Let V be a vector space with bases e ₁, …, e _n and u ₁, …, u _n . Prove that if a function \(f: V \rightarrow \mathbb{R}\) is a polynomial of degree k with respect to the basis e ₁, …, e _n , then it is a polynomial of degree k with respect to the basis u ₁, …, u _n . Thus, the notion of a polynomial of degree k on a vector space V is independent of the choice of a basis.

32.2. Chern–Weil forms

In this problem we keep the notations of this section.
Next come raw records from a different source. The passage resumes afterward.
-- pv_equiv track=rewrite | github.com/gahjelle/advent_of_code | python/src/2017/15_dueling_generators/aoc201715_generators.py | part2
-- ===== SOURCE A (Python) =====
-- def part2(generators, comparer=65_535, num_rounds=5_000_000):
--     """Solve part 2."""
--     seed_a, seed_b = generators
--     return sum(
--         (gen_a & comparer) == (gen_b & comparer)
--         for gen_a, gen_b, _ in zip(
--             restricted_generator(seed_a, factor=16807, multiple=4),
--             restricted_generator(seed_b, factor=48271, multiple=8),
--             range(num_rounds),
--         )
--     )
--
-- def restricted_generator(seed, factor, multiple=1, divisor=2_147_483_647):
--     """Generate consecutive numbers.
--
--     The generators still generate values in the same way, but now they only hand
--     a value to the judge when it meets a criteria. Each generator looks for
--     values that are multiples of some number.
--     """
--     mask = multiple * 2 - 1  # Because the multiples are of the form 2^n
--     while True:
--         seed = (seed * factor) % divisor
--         masked = seed & mask
--         if masked == 0 or masked == multiple:
--             yield seed
-- ===== SOURCE B (Python) =====
-- def part2(generators, comparer=65_535, num_rounds=5_000_000):
--     """Solve part 2 by cycle detection: memoise pair states with prefix counts and
--     fast-forward over the detected period instead of replaying every round."""
--     def step(a, b):
--         a = a * 16807 % 2147483647
--         while a % 4:
--             a = a * 16807 % 2147483647
--         b = b * 48271 % 2147483647
--         while b % 8:
--             b = b * 48271 % 2147483647
--         return a, b
--
--     state = tuple(generators)
--     seen = {}
--     counts = [0]
--     i = 0
--     while i < num_rounds:
--         if state in seen:
--             mu = seen[state]
--             lam = i - mu
--             q, r = divmod(num_rounds - i, lam)
--             return counts[i] + q * (counts[i] - counts[mu]) + counts[mu + r] - counts[mu]
--         seen[state] = i
--         state = step(*state)
--         a, b = state
--         counts.append(counts[i] + ((a & comparer) == (b & comparer)))
--         i += 1
--     return counts[i]
-- ===== Notes on version B (the rewrite author's own statement) =====
-- stated objective: alternative
-- what changed: Replaced A's zip-and-sum over two filter generators by cycle detection: memoise each pair state with its round index and prefix match count in a dict, and on the first repeated state fast-forward arithmetically (q full periods plus a remainder looked up in the prefix-count table) instead of replaying the remaining rounds.
import Mathlib
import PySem

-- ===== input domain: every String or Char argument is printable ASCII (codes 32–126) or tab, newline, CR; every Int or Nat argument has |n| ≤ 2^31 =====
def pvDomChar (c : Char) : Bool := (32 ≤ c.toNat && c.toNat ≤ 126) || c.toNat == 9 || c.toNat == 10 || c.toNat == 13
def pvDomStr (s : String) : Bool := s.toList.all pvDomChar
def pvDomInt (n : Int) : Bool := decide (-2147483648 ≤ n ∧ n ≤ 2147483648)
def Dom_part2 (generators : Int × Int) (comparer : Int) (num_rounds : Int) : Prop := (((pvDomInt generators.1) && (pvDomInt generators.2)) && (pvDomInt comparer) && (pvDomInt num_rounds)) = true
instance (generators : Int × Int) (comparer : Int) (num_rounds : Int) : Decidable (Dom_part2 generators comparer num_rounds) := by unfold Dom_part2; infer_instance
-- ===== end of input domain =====

-- B replaces A's zip-and-sum over two filter generators by cycle detection: it memoises
-- every pair state with its round index and prefix match count, and on the first repeated
-- state fast-forwards arithmetically over the period; objective: alternative algorithm.

-- ===== PORT A =====
-- restricted_generator's `while True` advances until the mask test accepts; the Python loop
-- always terminates (the LCG orbit hits a multiple of `multiple`), so the fuel 2^31+1,
-- larger than the orbit length, is never exhausted on inputs where A returns.
def nextFiltered (fuel : Nat) (seed factor multiple : Int) : Int :=
  match fuel with
  | 0 => seed
  | f + 1 =>
    let s := PySem.Int.mod (seed * factor) 2147483647
    let masked := PySem.Int.band s (multiple * 2 - 1)
    if masked = 0 ∨ masked = multiple then s else nextFiltered f s factor multiple

-- the first n values a restricted_generator yields (what zip with range(n) consumes);
-- accumulator form so that evaluation is stack-safe
def genTakeAux (n : Nat) (seed factor multiple : Int) (acc : List Int) : List Int :=
  match n with
  | 0 => acc.reverse
  | k + 1 =>
    let s := nextFiltered 2147483648 seed factor multiple
    genTakeAux k s factor multiple (s :: acc)

def genTake (n : Nat) (seed factor multiple : Int) : List Int :=
  genTakeAux n seed factor multiple []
Let e ₁, …, e _n and u ₁, … u _n be two bases for the Lie algebra \(\mathfrak{g}\) with dual bases α ¹, …, α ⁿ and β ¹, …, β ⁿ, respectively. Suppose

$$\displaystyle{\varOmega =\sum \varOmega ^{i}e_{ i} =\sum \varPsi ^{j}u_{ j}}$$

and

$$\displaystyle{f =\sum a_{I}\alpha ^{i_{1} }\cdots \alpha ^{i_{k} } =\sum b_{I}\beta ^{i_{1} }\cdots \beta ^{i_{k} }.}$$

Prove that

$$\displaystyle{\sum a_{I}\varOmega ^{i_{1} } \wedge \cdots \wedge \varOmega ^{i_{k} } =\sum b_{I}\varPsi ^{i_{1} } \wedge \cdots \wedge \varPsi ^{i_{k} }.}$$

This shows that the definition of f(Ω) is independent of the choice of basis for \(\mathfrak{g}\).

32.3. Connection on P × I

Show that the 1-form \(\tilde{\omega }\) in (32.2) is a connection on P × I.

32.4. Chern–Weil homomorphism

Show that the map \(w: \mathop{\mathrm{Inv}}\nolimits (\mathfrak{g}) \rightarrow H^{{\ast}}(M)\) in (32.3) is an algebra homomorphism.